The blogosphere and politics
- The blogosphere has become an alternative to the state controlled media and a substitute of the public sphere — much the same as literature in 19th century and the independent media in the 1990s.
- Discussion of political topics are very common. Even those who are normally not interested in politics are forced to react to the outrageous events in the country.
- Who writes: not only journalist (although there are many of them) or opposition politicians (they are also present) — anyone who has a story or opinion to share. The blogosphere is decentralized.
- Who reads: not only “friends”. — Not-friends, not-users (general public), RSS feeds, RSS aggregators (blogs.yandex.ru, etc.).
- Popularity: any post that is interesting and important for many can appear in Yandex Top if it has many links to it. “Let’s put this post into Yandex Top!” — a commonly used strategy.
- direct reporting (from the hot spots, accident sites, crime scene, actions of protest, event venues, etc.)
- commentary on current events (the source can be any – blogs, Internet generally, media, TV, rumours, etc.)
- quotes from and links to others’ posts (it may take the form of online flash mobs when hundreds or thousands people reproduce the same information)

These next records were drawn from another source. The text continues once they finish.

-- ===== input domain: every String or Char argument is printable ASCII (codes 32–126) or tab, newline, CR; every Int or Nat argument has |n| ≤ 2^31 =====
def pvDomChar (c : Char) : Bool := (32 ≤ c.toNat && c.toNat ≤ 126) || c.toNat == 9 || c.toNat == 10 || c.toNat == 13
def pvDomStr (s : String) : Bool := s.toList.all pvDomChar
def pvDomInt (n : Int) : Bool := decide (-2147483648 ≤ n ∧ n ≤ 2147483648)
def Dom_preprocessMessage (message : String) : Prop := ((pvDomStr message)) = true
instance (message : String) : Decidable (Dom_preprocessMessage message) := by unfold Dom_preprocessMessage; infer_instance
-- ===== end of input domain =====

-- B replaces A's three-way padding dispatch (fillZeros / slice-replacement / while-loop) by one
-- uniform pass: append 1, append a closed-form number of zeros, append the length block, chunk.

-- ===== PORT A =====
-- int(bit) for a binary digit character (exact on '0'/'1', the only characters that occur)
def bitInt (c : Char) : Int := if c = '1' then 1 else 0

-- bin(n)[2:]
def binDrop2 (n : Int) : List Char := PySem.List.slice (PySem.Int.toBinChars0b n) (some 2) none

def translateA (message : String) : List Int :=
  let charcodes := message.toList.map (fun c => (c.toNat : Int))            -- [ord(c) for c in message]
  let bytes := charcodes.foldl
    (fun bs ch => bs ++ [PySem.Chars.zfill (binDrop2 ch) 8]) []            -- bytes.append(bin(char)[2:].zfill(8))
  bytes.foldl (fun bits byte => bits ++ byte.map bitInt) []                -- for byte: for bit: bits.append(int(bit))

- commenting other posts (may include thousand of comments)
- Illegitimate, corrupted, aggressive, unjust regime (state as a corporation which serves its own private interests rather than interests of the people)
- Constant seeking of enemies, cultivation of hostility and hate towards “others” (external enemies - USA, Ukraine, Georgia, etc.; internal enemies: “extremists”, opposition, dissenters, guest workers, etc. Support of nationalists and trials of anti-fascists)
- Human rights violation in Russia, Chechnya, Ingushetia, etc.
- Police mayhem, extreme violence, outrageous breach of all limits, total lawlessness (“Ментовский беспредел”)
- Unjust justice (court as an obedient executor of the state’s will, an instrument of political repression rather than law; violent )
- Political assassination of human rights activist and journalists.
- Censorship, lack of freedom of speech
- Ineffective and humiliating bureaucratic system
- Union of the state and the Russian Orthodox Church; propagation of religious education at schools
- Criminalization of contemporary art (destruction of art exhibitions, trials of curators and artists)
Strategies of resistance
- Verbal actions (manifestos, articles, discussions, letters to the president)
- Direct political action (demonstration, march, strike)
- Symbolic actions (arson, seizure of official institutions, hunger strike)
- Radical art actions (exhibitions, performances, street actions)
Because direct protest actions are routinely suppressed by force, the mock and absurd actions became popular (concordant march, political flash bob, monstration). However, these are often suppressed too.
"Anyone and everyone can blog" - can that qualify as serious reporting?
– The blogosphere is a self-regulating system. The seriousness of a report is defined by users who either find it useful and worth of sharing, passing on and commenting or ignore it as empty talk, junk, or fake. Outer authority dos not matter much in the blogosphere. It is users, both individually and as a community, that matters.
Do blogs in Russia pose an adequate opportunity to bypass censorship?
– Definitely yes. Other opportunities (independent press, radio or TV channels) are few and often have lesser reach. Blogs as an uncensored mediaspace have often provided material for other media and they become model for some media projects.
What impact do they have on potential political upheaval and crises?
– First of all, the blogosphere influences the formation of public opinion. Meaningful action without an idea is impossible – and the blogosphere does provide ideas, emotions, examples for imitation and a sense of belonging to a same minded group. However, an idea alone is not enough for action and it needs other factors to become a real power.
How far is their reach?
– Significant and growing. One may expect that if the political situation becomes worse, the role of blogs will increase.